Теодор вприпрыжку пробежал через кухоньку к дальним комнатам. Отец стоял у печки, забрасывая последнее полено. Заслышав быстрые легкие шаги, Лазар распрямился, и на усталое лицо упали рыжие с проседью пряди. Косой голубой глаз уставился на Тео.

– Пап! Смотри!

Мальчика так и распирало от воодушевления и радости. Он наклонил голову, прижавшись подбородком к груди: прижатый к груди комок серого пуха таращил круглые янтарно-желтые глаза. Кривой клюв жалобно раскрылся и тут же захлопнулся.

Тео вскинул глаза, улыбаясь во весь рот, и Лазар скупо кивнул. Он не рад? Почему?

– Я… я не брал его из гнезда. Он сидел на тропинке. Я искал, где его гнездо, но не нашел ни на земле, ни в дуплах.

В голове билась мысль: «Только бы его разрешили оставить!»

– Правда?

Лицо Лазара просветлело. Он протянул мозолистую руку к взъерошенной голове птенца.

– Жалко…

На лбу Лазара залегла складка.

– А? Почему? – недоуменно спросил мальчик.

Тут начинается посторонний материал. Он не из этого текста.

-- pv_equiv track=rewrite | github.com/shirshirzong/MIS3640 | quizzes/quiz3_relearn.py | get_middle
-- ===== SOURCE A (Python) =====
-- def get_middle(a, b):
--     '''
--     Given 2 lists, a and b, return a new list containing their middle elements.
--     '''
--     combined = [a, b]
--     output = []
--     for each in combined:
--         mid = len(each) //2
--         if len(each) % 2 == 0: #even number
--             output.extend(each[mid-1:mid+1])
--         else: #odd number
--             output.append(each[mid])
--
--     return output
-- ===== SOURCE B (Python) =====
-- def get_middle(a, b):
--     """Middle element(s) of each list found by two pointers converging from the ends."""
--     def mid(l):
--         i, j = 0, len(l) - 1
--         while j - i > 1:
--             i += 1
--             j -= 1
--         return l[i:j + 1]
--     return mid(a) + mid(b)
-- ===== Notes on version B (the rewrite author's own statement) =====
-- stated objective: alternative
-- what changed: Replaced the loop over [a,b] with a parity branch and arithmetic midpoint computation by a two-pointer scan per list: indices converge from both ends until they meet, and the window between them is the answer, so no parity test or midpoint formula appears.
import Mathlib
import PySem

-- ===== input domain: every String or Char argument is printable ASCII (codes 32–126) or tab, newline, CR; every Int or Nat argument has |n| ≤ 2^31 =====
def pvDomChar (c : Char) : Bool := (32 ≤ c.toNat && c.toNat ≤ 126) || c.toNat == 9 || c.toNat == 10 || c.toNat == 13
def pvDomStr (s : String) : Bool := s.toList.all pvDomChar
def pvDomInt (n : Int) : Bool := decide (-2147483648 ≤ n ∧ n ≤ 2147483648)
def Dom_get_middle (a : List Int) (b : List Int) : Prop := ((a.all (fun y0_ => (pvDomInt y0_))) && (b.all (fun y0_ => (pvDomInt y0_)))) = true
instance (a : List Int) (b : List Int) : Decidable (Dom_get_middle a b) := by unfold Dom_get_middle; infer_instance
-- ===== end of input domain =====

-- B replaces A's loop-with-parity-branch by a two-pointer scan per list: indices converge
-- from both ends until they meet and the remaining window is the answer (objective: alternative).

-- ===== PORT A =====
-- loop body of 'for each in combined'; the 'none' arm of the match (IndexError) is
-- unreachable: for odd length, 0 ≤ mid < length, so each[mid] always exists.
def get_middle_step (output : List Int) (each : List Int) : List Int :=
  let mid : Int := PySem.Int.floordiv (each.length : Int) 2
  if PySem.Int.mod (each.length : Int) 2 = 0 then
    output ++ PySem.List.slice each (some (mid - 1)) (some (mid + 1))
  else
    match PySem.List.pyGet? each mid with
    | some v => output ++ [v]
    | none => output

def get_middle (a : List Int) (b : List Int) : List Int :=
  [a, b].foldl get_middle_step []

-- ===== PORT B =====
-- the 'while j - i > 1' loop of Source B's helper 'mid'
def get_middle_loop (l : List Int) (i j : Int) : List Int :=
  if j - i > 1 then get_middle_loop l (i + 1) (j - 1)
  else PySem.List.slice l (some i) (some (j + 1))
termination_by (j - i).toNat
decreasing_by omega

def get_middle_mid (l : List Int) : List Int :=
  get_middle_loop l 0 ((l.length : Int) - 1)

def get_middle_alt (a : List Int) (b : List Int) : List Int :=
  get_middle_mid a ++ get_middle_mid b

-- ===== PRECONDITION & SPEC =====
def Spec_get_middle (a : List Int) (b : List Int) (out : List Int) : Prop := out = get_middle_alt a b
instance (a : List Int) (b : List Int) (out : List Int) : Decidable (Spec_get_middle a b out) := by unfold Spec_get_middle; infer_instance

-- ===== CLAIM (what is proved, stated in full; the proofs are below) =====
def Claim_equal_get_middle : Prop := ∀ (a : List Int) (b : List Int), Dom_get_middle a b → Spec_get_middle a b (get_middle a b)

-- ===== LEMMAS AND PROOFS =====

-- proof-side characterisation of both programs' per-list middle: the symmetric slice
def pvMids (l : List Int) : List Int :=
  PySem.List.slice l (some (PySem.Int.floordiv ((l.length : Int) - 1) 2))
                     (some (PySem.Int.floordiv (l.length : Int) 2 + 1))

theorem get_middle_step_eq (out l : List Int) :
    get_middle_step out l = out ++ pvMids l := by
  have h2 : (0 : Int) < 2 := by norm_num
  rcases eq_or_ne l [] with rfl | hl
  · simp [get_middle_step, pvMids, PySem.List.slice]
  · have hpos : 0 < l.length := List.length_pos_iff.mpr hl
    simp only [get_middle_step, pvMids,
      PySem.Int.floordiv_eq_ediv_of_pos h2, PySem.Int.mod_eq_emod_of_pos h2]
    rcases Nat.even_or_odd l.length with ⟨m, hm⟩ | ⟨m, hm⟩
    · have h1 : 1 ≤ m := by omega
      have hmod : ((l.length : Int)) % 2 = 0 := by omega
      have e1 : (l.length : Int) / 2 - 1 = (((m - 1 : Nat)) : Int) := by omega
      have e2 : (l.length : Int) / 2 + 1 = (((m + 1 : Nat)) : Int) := by omega
      have e3 : ((l.length : Int) - 1) / 2 = (((m - 1 : Nat)) : Int) := by omega
      rw [if_pos hmod, e1, e2, e3, PySem.List.slice_natCast]
    · have hmod : ¬ ((l.length : Int)) % 2 = 0 := by omega
      have hmlt : m < l.length := by omega
      have e0 : (l.length : Int) / 2 = ((m : Nat) : Int) := by omega
      have e2 : (l.length : Int) / 2 + 1 = (((m + 1 : Nat)) : Int) := by omega
      have e3 : ((l.length : Int) - 1) / 2 = ((m : Nat) : Int) := by omega
      have htake : (l.drop m).take (m + 1 - m) = [l[m]'hmlt] := by
        simp only [Nat.add_sub_cancel_left]
        exact List.take_one_drop_eq_of_lt_length hmlt
      rw [if_neg hmod, e3, e2, PySem.List.slice_natCast, htake, e0,
        PySem.List.pyGet?_natCast, List.getElem?_eq_getElem hmlt]

-- when the two pointers have met (j - i ≤ 1), the window is exactly the symmetric middle slice
theorem get_middle_loop_base (l : List Int) (i j : Int) (h : ¬ j - i > 1) (hi : 0 ≤ i)
    (hij : i + j = (l.length : Int) - 1) (hb : 2 * i < (l.length : Int) ∨ l = []) :
    PySem.List.slice l (some i) (some (j + 1)) = pvMids l := by
  have h2 : (0 : Int) < 2 := by norm_num
  rcases hb with hb | rfl
  · have hji : 0 ≤ j - i := by omega
    simp only [pvMids, PySem.Int.floordiv_eq_ediv_of_pos h2]
    have e1 : ((l.length : Int) - 1) / 2 = i := by omega
    have e2 : (l.length : Int) / 2 + 1 = j + 1 := by omega
    rw [e1, e2]
  · simp [pvMids, PySem.List.slice]

theorem get_middle_loop_eq (l : List Int) (i j : Int) (hi : 0 ≤ i)
    (hij : i + j = (l.length : Int) - 1) (hb : 2 * i < (l.length : Int) ∨ l = []) :
    get_middle_loop l i j = pvMids l := by
  have main : ∀ (n : Nat) (i j : Int), (j - i).toNat ≤ n → 0 ≤ i →
      i + j = (l.length : Int) - 1 → (2 * i < (l.length : Int) ∨ l = []) →
      get_middle_loop l i j = pvMids l := by
    intro n
    induction n with
    | zero =>
      intro i j hle hi hij hb
      have h : ¬ j - i > 1 := by omega
      rw [get_middle_loop, if_neg h]
      exact get_middle_loop_base l i j h hi hij hb
    | succ n ih =>
      intro i j hle hi hij hb
      by_cases h : j - i > 1
      · rw [get_middle_loop, if_pos h]
        have hb' : 2 * (i + 1) < (l.length : Int) ∨ l = [] := by
          left
          rcases hb with hb | rfl
          · omega
          · simp only [List.length_nil, Nat.cast_zero] at hij; omega
        exact ih (i + 1) (j - 1) (by omega) (by omega) (by omega) hb'
      · rw [get_middle_loop, if_neg h]
        exact get_middle_loop_base l i j h hi hij hb
  exact main (j - i).toNat i j le_rfl hi hij hb

theorem get_middle_mid_eq (l : List Int) : get_middle_mid l = pvMids l := by
  rcases eq_or_ne l [] with rfl | hl
  · exact get_middle_loop_eq [] 0 (-1) le_rfl (by simp) (Or.inr rfl)
  · have hpos : 0 < l.length := List.length_pos_iff.mpr hl
    exact get_middle_loop_eq l 0 ((l.length : Int) - 1) le_rfl (by ring) (Or.inl (by omega))

-- ===== VERDICT (by name: the statement is the Claim_ definition above) =====
theorem get_middle_spec : Claim_equal_get_middle := by
  intro a b _
  show get_middle a b = get_middle_alt a b
  simp [get_middle, get_middle_alt, List.foldl, get_middle_step_eq, get_middle_mid_eq]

– Если он потерялся, то погибнет.

– Да, но… – Сердце Тео так и заколотилось. – Но крестьяне же выращивают как-то цыплят!

Он чуть не плакал.

– Ты знаешь, кто это? Это не цыпленок, Теодор. Это птица вольная и дикая. Филин. Его невозможно приручить, а вырастить тем более. Здесь нужен более тщательный уход, чем за цыпленком. Особое мясо – нужно добавлять размельченные кости, перья, чтобы пищеварение не нарушалось. Ты же видел в лесу погадки сов? Они это сплевывают. Ты будешь ловить мышей? Готовить такую еду? Будешь вставать каждый день, чтобы проверять его? Ухаживать за ним? Мне очень жаль, но птенец, скорее всего, погибнет.

Теодор был готов сделать что угодно, чтобы чудесный комочек пуха, машущий куцыми крылышками и когтистыми лапами, выжил. Он был готов на все. Тео закивал.